Increasing the activity of compounds against microorganisms is one of the main objectives of developing complexes such as nanoparticles conjugated to medicinal plants or even some antibiotics. The synergistic effects of gold nanoparticles conjugated with plant extracts were investigated against selected pathogenic bacteria using microdilution assay, and the effects were evaluated by the determination of the fractional inhibition concentration index (FICI). A total of 8 synergies (26.7%), 12 additive (40%), and 10 antagonisms (33.3%) were observed for both biologically and chemically synthesized gold nanoparticles conjugated P. grandiflora tuber extracts. In the previous study, we have found increased activity (synergy) when we functionalized commonly used antibiotics and silver nanoparticles [29]. Similarly, other authors have described the increase of the antimicrobial activity of conjugated nanoparticles suggesting that such combinations are beneficial in the fight against infectious diseases. For example, in 2007, Rosato et al. reported synergistic interactions of gold nanoparticles conjugated with norfloxacin against S. aureus, Streptococcus mutans, E. coli ATCC 25922, and P. aeruginosa [30]. These synergistic activities of conjugates suggest that it might be possible to reduce the viability of bacterial strains at lower antibiotic concentrations.

5. Conclusion

This study successfully synthesized gold nanoparticles using chemical and biological methods and conjugated them with P. grandiflora extracts. The chemically synthesized nanoparticles were very effective and had a very small size that makes them ideal for drug delivery applications. Biologically synthesized gold nanoparticles and their conjugates with acetone appeared to be bactericidal against beta-lactamase-producing Escherichia coli; hence, the attachment of biologically active components to their surface expands their application in antimicrobial applications.
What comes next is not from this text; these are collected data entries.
-- pv_equiv track=rewrite | github.com/Artem7898/Test_Yandex | input.py | spell_strength
-- ===== SOURCE A (Python) =====
-- def spell_strength(s, m, d):
--     strength = 0
--     character_counts = [0] * 26
--
--     for i in range(len(s)):
--         k = ord(s[i]) - ord('a')
--         m_i = m[i]
--
--         if m_i == 0:
--             character_counts[k] += 1
--         else:
--             new_k = (k + (m_i - 1) * d[i]) % 26
--             character_counts[new_k] += 1
--
--     for count in character_counts:
--         if count > 0:
--             strength += 1
--
--     return strength
-- ===== SOURCE B (Python) =====
-- def spell_strength(s, m, d):
--     keys = sorted(
--         (ord(s[i]) - ord('a')) % 26 if m[i] == 0
--         else (ord(s[i]) - ord('a') + (m[i] - 1) * d[i]) % 26
--         for i in range(len(s))
--     )
--     if not keys:
--         return 0
--     changes = 0
--     for prev, cur in zip(keys, keys[1:]):
--         if cur != prev:
--             changes += 1
--     return 1 + changes
-- ===== Notes on version B (the rewrite author's own statement) =====
-- stated objective: alternative
-- what changed: B replaces A's 26-bucket frequency array and the bucket-scanning second pass by a sort-then-scan: it collects the transformed keys, sorts them, and counts boundaries between adjacent unequal elements (1 + number of adjacent changes).
import Mathlib
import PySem

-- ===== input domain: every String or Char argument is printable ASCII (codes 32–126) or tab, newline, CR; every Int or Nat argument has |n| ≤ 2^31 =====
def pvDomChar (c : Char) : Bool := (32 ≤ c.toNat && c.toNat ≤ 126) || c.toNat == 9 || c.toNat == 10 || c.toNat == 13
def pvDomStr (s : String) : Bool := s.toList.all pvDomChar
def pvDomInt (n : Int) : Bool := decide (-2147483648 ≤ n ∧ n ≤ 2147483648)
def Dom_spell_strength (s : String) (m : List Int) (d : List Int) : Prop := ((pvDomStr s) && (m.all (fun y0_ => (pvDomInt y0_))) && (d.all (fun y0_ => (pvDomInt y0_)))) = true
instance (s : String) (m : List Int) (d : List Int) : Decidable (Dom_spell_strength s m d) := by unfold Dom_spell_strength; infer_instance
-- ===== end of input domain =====

-- B replaces A's 26-bucket frequency array and bucket-scanning second pass by sort-then-scan: sort the transformed keys and count adjacent changes (objective: alternative).

-- ===== PORT A =====
def spell_strength (s : String) (m : List Int) (d : List Int) : Int :=
  let cs := s.toList
  let counts :=
    (PySem.List.pyRange 0 cs.length 1).foldl
      (fun counts i =>
        let k : Int := ((PySem.List.pyGetD cs i ' ').toNat : Int) - 97
        let m_i := PySem.List.pyGetD m i 0
        if m_i = 0 then
          PySem.List.pySetD counts k (PySem.List.pyGetD counts k 0 + 1)
        else
          let new_k := PySem.Int.mod (k + (m_i - 1) * PySem.List.pyGetD d i 0) 26
          PySem.List.pySetD counts new_k (PySem.List.pyGetD counts new_k 0 + 1))
      (List.replicate 26 (0 : Int))
  counts.foldl (fun strength count => if count > 0 then strength + 1 else strength) 0

-- ===== PORT B =====
def spell_strength_alt (s : String) (m : List Int) (d : List Int) : Int :=
  let cs := s.toList
  let keys := PySem.List.sorted
    ((PySem.List.pyRange 0 cs.length 1).map (fun i =>
      if PySem.List.pyGetD m i 0 = 0 then
        PySem.Int.mod (((PySem.List.pyGetD cs i ' ').toNat : Int) - 97) 26
      else
        PySem.Int.mod (((PySem.List.pyGetD cs i ' ').toNat : Int) - 97
          + (PySem.List.pyGetD m i 0 - 1) * PySem.List.pyGetD d i 0) 26))
    (fun x => x) false
  if keys = [] then 0
  else
    1 + (keys.zip (PySem.List.slice keys (some 1) none)).foldl
      (fun changes pc => if pc.2 ≠ pc.1 then changes + 1 else changes) 0

-- ===== PRECONDITION & SPEC =====
-- Pre_ is exactly where the Python A returns: m must cover every index of s; where m[i] == 0 the
-- character code must lie in [71,122] (otherwise character_counts[k] is an IndexError even after
-- Python's negative wraparound); where m[i] != 0, d must have an entry at i.
def Pre_spell_strength (s : String) (m : List Int) (d : List Int) : Prop :=
  s.toList.length ≤ m.length ∧
  ∀ i : Nat, i < s.toList.length →
    (if m.getD i 0 = 0
     then 71 ≤ (s.toList.getD i ' ').toNat ∧ (s.toList.getD i ' ').toNat ≤ 122
     else i < d.length)
instance (s : String) (m : List Int) (d : List Int) : Decidable (Pre_spell_strength s m d) := by
  unfold Pre_spell_strength; infer_instance

def pvWitness_spell_strength : String × List Int × List Int := ("aXb", [0, 3, 0], [5, 7])

def Spec_spell_strength (s : String) (m : List Int) (d : List Int) (out : Int) : Prop := out = spell_strength_alt s m d
instance (s : String) (m : List Int) (d : List Int) (out : Int) : Decidable (Spec_spell_strength s m d out) := by unfold Spec_spell_strength; infer_instance

-- ===== CLAIM (what is proved, stated in full; the proofs are below) =====
def Claim_equal_spell_strength : Prop := ∀ (s : String) (m : List Int) (d : List Int), Dom_spell_strength s m d → Pre_spell_strength s m d → Spec_spell_strength s m d (spell_strength s m d)

-- ===== LEMMAS AND PROOFS =====

-- The effective bucket (in [0,26)) that iteration i touches, shared by both proofs.
def pvKey (s : String) (m : List Int) (d : List Int) (i : Int) : Int :=
  let k : Int := ((PySem.List.pyGetD s.toList i ' ').toNat : Int) - 97
  let m_i := PySem.List.pyGetD m i 0
  if m_i = 0 then PySem.Int.mod k 26
  else PySem.Int.mod (k + (m_i - 1) * PySem.List.pyGetD d i 0) 26

def pvStepA (s : String) (m : List Int) (d : List Int) : List Int → Int → List Int :=
  fun counts i =>
    let k : Int := ((PySem.List.pyGetD s.toList i ' ').toNat : Int) - 97
    let m_i := PySem.List.pyGetD m i 0
    if m_i = 0 then
      PySem.List.pySetD counts k (PySem.List.pyGetD counts k 0 + 1)
    else
      let new_k := PySem.Int.mod (k + (m_i - 1) * PySem.List.pyGetD d i 0) 26
      PySem.List.pySetD counts new_k (PySem.List.pyGetD counts new_k 0 + 1)

lemma spell_strength_eq (s : String) (m : List Int) (d : List Int) :
    spell_strength s m d =
      ((PySem.List.pyRange 0 s.toList.length 1).foldl (pvStepA s m d)
        (List.replicate 26 (0 : Int))).foldl
        (fun strength count => if count > 0 then strength + 1 else strength) 0 := rfl

lemma spell_strength_alt_eq (s : String) (m : List Int) (d : List Int) :
    spell_strength_alt s m d =
      (let ks := PySem.List.sorted ((PySem.List.pyRange 0 s.toList.length 1).map (pvKey s m d)) (fun x => x) false
       if ks = [] then 0
       else 1 + (ks.zip (PySem.List.slice ks (some 1) none)).foldl
         (fun changes pc => if pc.2 ≠ pc.1 then changes + 1 else changes) 0) := by
  have hf : (fun (i : Int) =>
      if PySem.List.pyGetD m i 0 = 0 then
        PySem.Int.mod (((PySem.List.pyGetD s.toList i ' ').toNat : Int) - 97) 26
      else
        PySem.Int.mod (((PySem.List.pyGetD s.toList i ' ').toNat : Int) - 97
          + (PySem.List.pyGetD m i 0 - 1) * PySem.List.pyGetD d i 0) 26)
      = pvKey s m d := by
    funext i
    simp only [pvKey]
  show (let ks := PySem.List.sorted ((PySem.List.pyRange 0 s.toList.length 1).map _) (fun x => x) false
        if ks = [] then 0 else _) = _
  rw [hf]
This study has presented evidence of the antibacterial effects of P. grandiflora tuber extracts conjugated with gold nanoparticles and their synergistic capacity against selected pathogenic bacteria. A synergistic effect was observed against E. coli, K. pneumonia, and MSSA when gold nanoparticles conjugated to P. grandiflora tuber extracts. Hence, all conjugates with synergistic effects are claimed to be responsible for improving the effectiveness of many extracts and conventional antimicrobial drugs.

Data Availability

The data used to support the findings of this study are available from the corresponding author upon request.

Conflicts of Interest

The authors declare that they have no conflicts of interest.

Acknowledgments

The present study was funded by the South African National Research Foundation grant no. IRF18021531377 to Prof A. Samie and grant no. 107935 to Dr K. Pillay and the University of Venda Research and Publication Committee.